Autism is defined as a spectrum disorder that refers to a broad range of conditions involving social skills, repetitive behaviors, speech and nonverbal communication. It affects about 1 in 54 children in the U.S., according to the Centers for Disease Control and Prevention.

Before Ever’s diagnosis, Corkran noticed he would engage in unusual behavior, like banging his chin on his bed or on the table or bouncing on his bed uncontrollably.

Additionally, she said he had difficulty using his hands, and she would have to bathe and dress him.

Those behaviors aside, she focused on his happy disposition, which helped influence her decision to adopt him.

“He was so friendly and seemed to adjust very well in the household, and everybody really liked him and looked out for him,” said Corkran, who once owned a boutique but now dedicates her time to working with special needs children out of her home.

She recalled one summer in particular when she took Ever on his first trip to the beach.

After rinsing him off at the end of a day, Corkran said she had to chase after him when he took off again for the water.

“That was hilarious, he just wanted [to be] back in the water and back on the beach,” she said.

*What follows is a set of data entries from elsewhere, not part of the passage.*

-- pv_equiv track=rewrite | github.com/pypi-data/pypi-mirror-111 | packages/laok/laok-0.2.11.tar.gz/laok-0.2.11/laok/core/kstr.py | index_list_remove_in_range
-- ===== SOURCE A (Python) =====
-- def index_list_remove_in_range(s, idx_list, range_start, range_end):
--     '''删除范围内的索引
--     :param s:
--     :param idx_list: 索引列表
--     :param range_start: 起始符号
--     :param range_end: 结束符号
--     :return: 剔除了不需要的索引
--     '''
--     if not idx_list:
--         return idx_list
--     ret_list = idx_list[:]
--     i_start = -1
--     i_end = -1
--
--     while 1:
--         i_start = s.find(range_start, i_start+1)
--         i_end = s.find(range_end, i_end+1)
--
--         if i_start == -1 or i_end == -1:
--             break
--
--         for i in range(len(ret_list) - 1, -1, -1):
--             if i_start < ret_list[i] < i_end:
--                 ret_list.pop(i)
--
--     return ret_list
-- ===== SOURCE B (Python) =====
-- # B: collect all (start,end) occurrence pairs once, merge them into disjoint
-- # open intervals, then filter idx_list in a single pass (alternative algorithm:
-- # one filtering pass instead of one backward pop-scan per range pair).
-- def index_list_remove_in_range(s, idx_list, range_start, range_end):
--     if not idx_list:
--         return idx_list
--
--     def occurrences(pat):
--         out = []
--         i = s.find(pat, 0)
--         while i != -1:
--             out.append(i)
--             i = s.find(pat, i + 1)
--         return out
--
--     merged = []
--     cur = None
--     for a, b in zip(occurrences(range_start), occurrences(range_end)):
--         if cur is None:
--             cur = (a, b)
--         elif a < cur[1]:
--             if b > cur[1]:
--                 cur = (cur[0], b)
--         else:
--             merged.append(cur)
--             cur = (a, b)
--     if cur is not None:
--         merged.append(cur)
--     return [x for x in idx_list if not any(a < x < b for a, b in merged)]
-- ===== Notes on version B (the rewrite author's own statement) =====
-- stated objective: alternative
-- what changed: B scans the string once to collect all (start,end) occurrence pairs, merges them into disjoint open intervals, and filters idx_list in a single pass, instead of A's backward pop-scan of the whole list for every range pair.
import Mathlib
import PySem

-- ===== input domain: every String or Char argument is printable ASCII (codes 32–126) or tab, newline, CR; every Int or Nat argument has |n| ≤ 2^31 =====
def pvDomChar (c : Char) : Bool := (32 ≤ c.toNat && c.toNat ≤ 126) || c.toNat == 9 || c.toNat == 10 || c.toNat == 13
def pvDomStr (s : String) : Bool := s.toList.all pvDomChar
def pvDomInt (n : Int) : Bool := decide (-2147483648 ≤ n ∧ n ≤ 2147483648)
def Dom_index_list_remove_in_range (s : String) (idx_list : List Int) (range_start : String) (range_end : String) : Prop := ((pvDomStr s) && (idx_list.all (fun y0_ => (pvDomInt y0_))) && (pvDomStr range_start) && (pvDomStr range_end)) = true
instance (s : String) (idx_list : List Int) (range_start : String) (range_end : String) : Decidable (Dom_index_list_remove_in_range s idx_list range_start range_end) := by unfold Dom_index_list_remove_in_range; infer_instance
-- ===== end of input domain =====

-- B collects the (start,end) pairs once, merges them into disjoint open intervals and
-- filters idx_list in a single pass, instead of A's one backward pop-scan per pair
-- (objective: alternative algorithm, single filtering pass).

-- ===== PORT A =====
-- the backward `for i in range(len(ret_list)-1, -1, -1): … pop(i)` loop: the element at
-- each position is kept/dropped with the tail already processed (exactly the descending scan)
def pvPopRange (a b : Int) : List Int → List Int
  | [] => []
  | x :: xs =>
    let rest := pvPopRange a b xs
    if a < x ∧ x < b then rest else x :: rest

-- the `while 1:` loop; fuel s.length + 2 bounds its iteration count (i_start strictly
-- increases and stays ≤ len(s), so the break is always reached within the fuel)
def pvAWhile (s range_start range_end : String) : Nat → Int → Int → List Int → List Int
  | 0, _, _, ret => ret
  | fuel+1, iStart, iEnd, ret =>
    let iStart' := PySem.Str.findFrom s range_start (iStart + 1)
    let iEnd' := PySem.Str.findFrom s range_end (iEnd + 1)
    if iStart' = -1 ∨ iEnd' = -1 then ret
    else pvAWhile s range_start range_end fuel iStart' iEnd' (pvPopRange iStart' iEnd' ret)

def index_list_remove_in_range (s : String) (idx_list : List Int) (range_start : String) (range_end : String) : List Int :=
  if idx_list = [] then idx_list
  else pvAWhile s range_start range_end (s.length + 2) (-1) (-1) idx_list

-- ===== PORT B =====
-- Source B's `occurrences` while loop (same fuel bound as A's loop: positions strictly increase)
def pvOccGo (s pat : String) : Nat → Int → List Int
  | 0, _ => []
  | fuel+1, i =>
    if i = -1 then []
    else i :: pvOccGo s pat fuel (PySem.Str.findFrom s pat (i + 1))

def pvOccurrences (s pat : String) : List Int :=
  pvOccGo s pat (s.length + 2) (PySem.Str.findFrom s pat 0)

-- Source B's `for a, b in zip(…)` merge loop with state (merged, cur)
def pvMergeLoop : List (Int × Int) → List (Int × Int) → Option (Int × Int) → List (Int × Int) × Option (Int × Int)
  | [], done, cur => (done, cur)
  | (a, b) :: ps, done, cur =>
    match cur with
    | none => pvMergeLoop ps done (some (a, b))
    | some c =>
      if a < c.2 then
        if b > c.2 then pvMergeLoop ps done (some (c.1, b))
        else pvMergeLoop ps done (some c)
      else pvMergeLoop ps (done ++ [c]) (some (a, b))

-- Source B's trailing `if cur is not None: merged.append(cur)`
def pvFlush : List (Int × Int) × Option (Int × Int) → List (Int × Int)
  | (done, none) => done
  | (done, some c) => done ++ [c]

def index_list_remove_in_range_alt (s : String) (idx_list : List Int) (range_start : String) (range_end : String) : List Int :=
  if idx_list = [] then idx_list
  else
    let merged := pvFlush (pvMergeLoop (List.zip (pvOccurrences s range_start) (pvOccurrences s range_end)) [] none)
    idx_list.filter fun x => !(merged.any fun p => decide (p.1 < x) && decide (x < p.2))

-- ===== PRECONDITION & SPEC =====
def Spec_index_list_remove_in_range (s : String) (idx_list : List Int) (range_start : String) (range_end : String) (out : List Int) : Prop := out = index_list_remove_in_range_alt s idx_list range_start range_end
instance (s : String) (idx_list : List Int) (range_start : String) (range_end : String) (out : List Int) : Decidable (Spec_index_list_remove_in_range s idx_list range_start range_end out) := by unfold Spec_index_list_remove_in_range; infer_instance

-- ===== CLAIM (what is proved, stated in full; the proofs are below) =====
def Claim_equal_index_list_remove_in_range : Prop := ∀ (s : String) (idx_list : List Int) (range_start : String) (range_end : String), Dom_index_list_remove_in_range s idx_list range_start range_end → Spec_index_list_remove_in_range s idx_list range_start range_end (index_list_remove_in_range s idx_list range_start range_end)

-- ===== LEMMAS AND PROOFS =====

-- "some pair strictly contains x" — the predicate both final filters decide
def pvInP (ps : List (Int × Int)) (x : Int) : Bool :=
  ps.any fun p => decide (p.1 < x) && decide (x < p.2)

-- A's pair stream: the successive (i_start, i_end) values of the while loop
def pvPairs (s range_start range_end : String) : Nat → Int → Int → List (Int × Int)
  | 0, _, _ => []
  | fuel+1, iStart, iEnd =>
    let iStart' := PySem.Str.findFrom s range_start (iStart + 1)
    let iEnd' := PySem.Str.findFrom s range_end (iEnd + 1)
    if iStart' = -1 ∨ iEnd' = -1 then []
    else (iStart', iEnd') :: pvPairs s range_start range_end fuel iStart' iEnd'

theorem pvPopRange_eq_filter (a b : Int) (l : List Int) :
    pvPopRange a b l = l.filter fun x => !(decide (a < x) && decide (x < b)) := by
  induction l with
  | nil => rfl
  | cons x xs ih =>
    simp only [pvPopRange, ih, List.filter_cons]
    by_cases h1 : a < x <;> by_cases h2 : x < b <;> simp [h1, h2]

theorem pvAWhile_eq_foldl (s rs re : String) :
    ∀ (fuel : Nat) (iS iE : Int) (ret : List Int),
      pvAWhile s rs re fuel iS iE ret =
        (pvPairs s rs re fuel iS iE).foldl (fun r p => pvPopRange p.1 p.2 r) ret := by
  intro fuel
  induction fuel with
  | zero => intro iS iE ret; rfl
  | succ n ih =>
    intro iS iE ret
    simp only [pvAWhile, pvPairs]
    split
    · rfl
    · simp [ih]

theorem pvFoldl_pop_eq_filter :
    ∀ (ps : List (Int × Int)) (ret : List Int),
      ps.foldl (fun r p => pvPopRange p.1 p.2 r) ret = ret.filter fun x => !pvInP ps x := by
  intro ps
  induction ps with
  | nil => intro ret; simp [pvInP]
  | cons p ps ih =>
    intro ret
    rw [List.foldl_cons, ih, pvPopRange_eq_filter, List.filter_filter]
    apply List.filter_congr
    intro x _
    simp only [pvInP, List.any_cons, Bool.not_or, Bool.not_and]
    exact Bool.and_comm _ _

theorem pvPairs_eq_zip (s rs re : String) :
    ∀ (fuel : Nat) (iS iE : Int),
      pvPairs s rs re fuel iS iE =
        List.zip (pvOccGo s rs fuel (PySem.Str.findFrom s rs (iS + 1)))
                 (pvOccGo s re fuel (PySem.Str.findFrom s re (iE + 1))) := by
  intro fuel
  induction fuel with
  | zero => intro iS iE; rfl
  | succ n ih =>
    intro iS iE
    simp only [pvPairs, pvOccGo]
    by_cases h1 : PySem.Str.findFrom s rs (iS + 1) = -1 <;>
      by_cases h2 : PySem.Str.findFrom s re (iE + 1) = -1 <;>
        (simp only [PySem.Str.findFrom_eq] at h1 h2 ⊢; simp [h1, h2, ih])

-- findFrom at a nonnegative start returns -1 or an index ≥ the start
theorem pvFindFrom_ge (s pat : String) (k : Int) (hk : 0 ≤ k) :
    PySem.Str.findFrom s pat k = -1 ∨ k ≤ PySem.Str.findFrom s pat k := by
  simp only [PySem.Str.findFrom_eq, PySem.Chars.findFrom]
  have hk' : ¬ k < 0 := by omega
  simp only [if_neg hk']
  by_cases h1 : (↑s.toList.length : Int) < k
  · simp only [if_pos h1]; simp
  · simp only [if_neg h1]
    by_cases h2 : PySem.Chars.find (List.drop k.toNat (List.take (↑s.toList.length : Int).toNat s.toList)) pat.toList = -1
    · simp only [if_pos h2]; simp
    · simp only [if_neg h2]
      have h := PySem.Chars.neg_one_le_find (List.drop k.toNat (List.take (↑s.toList.length : Int).toNat s.toList)) pat.toList
      right; omega

theorem pvOccGo_neg_one (s pat : String) (fuel : Nat) : pvOccGo s pat fuel (-1) = [] := by
  cases fuel <;> simp [pvOccGo]

theorem pvOccGo_mem_ge (s pat : String) :
    ∀ (fuel : Nat) (i : Int), -1 ≤ i → ∀ x ∈ pvOccGo s pat fuel i, i ≤ x := by
  intro fuel
  induction fuel with
  | zero => intro i _ x hx; simp [pvOccGo] at hx
  | succ n ih =>
    intro i hi x hx
    simp only [pvOccGo] at hx
    by_cases h : i = -1
    · simp [h] at hx
    · simp only [h, if_false, List.mem_cons] at hx
      rcases hx with rfl | hx
      · omega
      · rcases pvFindFrom_ge s pat (i + 1) (by omega) with hf | hf
        · rw [hf, pvOccGo_neg_one] at hx; simp at hx
        · have := ih (PySem.Str.findFrom s pat (i + 1)) (by omega) x hx
          omega

theorem pvOccGo_pairwise (s pat : String) :
    ∀ (fuel : Nat) (i : Int), -1 ≤ i → List.Pairwise (· < ·) (pvOccGo s pat fuel i) := by
  intro fuel
  induction fuel with
  | zero => intro i _; simp [pvOccGo]
  | succ n ih =>
    intro i hi
    simp only [pvOccGo]
    by_cases h : i = -1
    · simp [h]
    · simp only [h, if_false, List.pairwise_cons]
      rcases pvFindFrom_ge s pat (i + 1) (by omega) with hf | hf
      · rw [hf, pvOccGo_neg_one]; simp
      · refine ⟨fun x hx => ?_, ih _ (by omega)⟩
        have := pvOccGo_mem_ge s pat n (PySem.Str.findFrom s pat (i + 1)) (by omega) x hx
        omega

theorem pvZip_pairwise {xs ys : List Int} (h : List.Pairwise (· < ·) xs) :
    List.Pairwise (fun p q : Int × Int => p.1 < q.1) (List.zip xs ys) := by
  induction xs generalizing ys with
  | nil => simp
  | cons x xs ih =>
    cases ys with
    | nil => simp
    | cons y ys =>
      rw [List.pairwise_cons] at h
      simp only [List.zip_cons_cons, List.pairwise_cons]
      refine ⟨fun q hq => ?_, ih h.2⟩
      exact h.1 q.1 (List.of_mem_zip hq).1

theorem pvMergeLoop_sem :
    ∀ (ps done : List (Int × Int)) (cur : Option (Int × Int)) (x : Int),
      List.Pairwise (fun p q : Int × Int => p.1 < q.1) ps →
      (∀ c, cur = some c → ∀ p ∈ ps, c.1 < p.1) →
      pvInP (pvFlush (pvMergeLoop ps done cur)) x = (pvInP (pvFlush (done, cur)) x || pvInP ps x) := by
  intro ps
  induction ps with
  | nil => intro done cur x _ _; simp [pvMergeLoop, pvInP]
  | cons p ps ih =>
    intro done cur x hpw hcur
    obtain ⟨a, b⟩ := p
    rw [List.pairwise_cons] at hpw
    match cur with
    | none =>
      simp only [pvMergeLoop]
      rw [ih done (some (a, b)) x hpw.2 (by intro c hc q hq; injection hc with h; subst h; exact hpw.1 q hq)]
      simp [pvFlush, pvInP, Bool.or_assoc]
    | some c =>
      have hca : c.1 < a := hcur c rfl (a, b) (List.mem_cons_self)
      simp only [pvMergeLoop]
      by_cases h1 : a < c.2
      · by_cases h2 : b > c.2
        · simp only [h1, h2, if_true]
          rw [ih done (some (c.1, b)) x hpw.2
              (by intro c' hc q hq; injection hc with h; subst h; exact lt_trans hca (hpw.1 q hq))]
          simp only [pvFlush, pvInP, List.any_cons]
          by_cases hx1 : c.1 < x <;> by_cases hx2 : x < b <;> by_cases hx3 : x < c.2 <;>
            by_cases hx4 : a < x <;> simp [hx1, hx2, hx3, hx4] <;> omega
        · simp only [h1, h2, if_true, if_false]
          rw [ih done (some c) x hpw.2
              (by intro c' hc q hq; injection hc with h; subst h; exact lt_trans hca (hpw.1 q hq))]
          simp only [pvFlush, pvInP, List.any_cons]
          by_cases hx1 : c.1 < x <;> by_cases hx2 : x < c.2 <;> by_cases hx3 : a < x <;>
            by_cases hx4 : x < b <;> simp [hx1, hx2, hx3, hx4] <;> omega
      · simp only [h1, if_false]
        rw [ih (done ++ [c]) (some (a, b)) x hpw.2 (by intro c' hc q hq; injection hc with h; subst h; exact hpw.1 q hq)]
        simp [pvFlush, pvInP, Bool.or_assoc]

-- ===== VERDICT (by name: the statement is the Claim_ definition above) =====
theorem index_list_remove_in_range_spec : Claim_equal_index_list_remove_in_range := by
  unfold Claim_equal_index_list_remove_in_range
  intro s idx_list range_start range_end _
  unfold Spec_index_list_remove_in_range
  unfold index_list_remove_in_range index_list_remove_in_range_alt
  by_cases hnil : idx_list = []
  · simp [hnil]
  · simp only [hnil, if_false]
    rw [pvAWhile_eq_foldl, pvFoldl_pop_eq_filter]
    have hzip : pvPairs s range_start range_end (s.length + 2) (-1) (-1) =
        List.zip (pvOccurrences s range_start) (pvOccurrences s range_end) := by
      rw [pvPairs_eq_zip]
      norm_num [pvOccurrences]
    have hpw : List.Pairwise (fun p q : Int × Int => p.1 < q.1)
        (List.zip (pvOccurrences s range_start) (pvOccurrences s range_end)) := by
      apply pvZip_pairwise
      unfold pvOccurrences
      apply pvOccGo_pairwise
      rcases pvFindFrom_ge s range_start 0 (by omega) with h | h <;> omega
    apply List.filter_congr
    intro x _
    have hm := pvMergeLoop_sem (List.zip (pvOccurrences s range_start) (pvOccurrences s range_end))
      [] none x hpw (by intro c hc; cases hc)
    simp only [show pvFlush ([], none) = [] from rfl, pvInP, List.any_nil, Bool.false_or] at hm
    rw [hzip]
    simp only [pvInP]
    rw [hm]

Since Ever’s arrival, Corkran, who has been licensed as a foster parent with The Arc Baltimore for about three decades, has seen improvements in his behavior and development.

Now, he can bathe and dress himself, make his bed and prepare his breakfast.

Still, since most schools are no longer meeting in person due to the coronavirus pandemic, she worries he will be left behind.

Ever is a sixth-grader at The William S. Baer School in Baltimore City, a public school that educates students with special needs, where he has been taking classes online and in-person twice a week.

“My concern is that if someone is not sitting right next to him, then he’s not really going to get everything that is being said, unless you make him focus on it,” Corkran said. “I think he misses out on a lot because of that.”

Post said she does not want people to underestimate Ever’s ability to learn.

“Even though he is a child that has Down syndrome, he is teachable, he is loving, and he is a very good child,” she said. “He’s a sweet, little boy and I’m so glad to have him be a part of our family as my grandson.”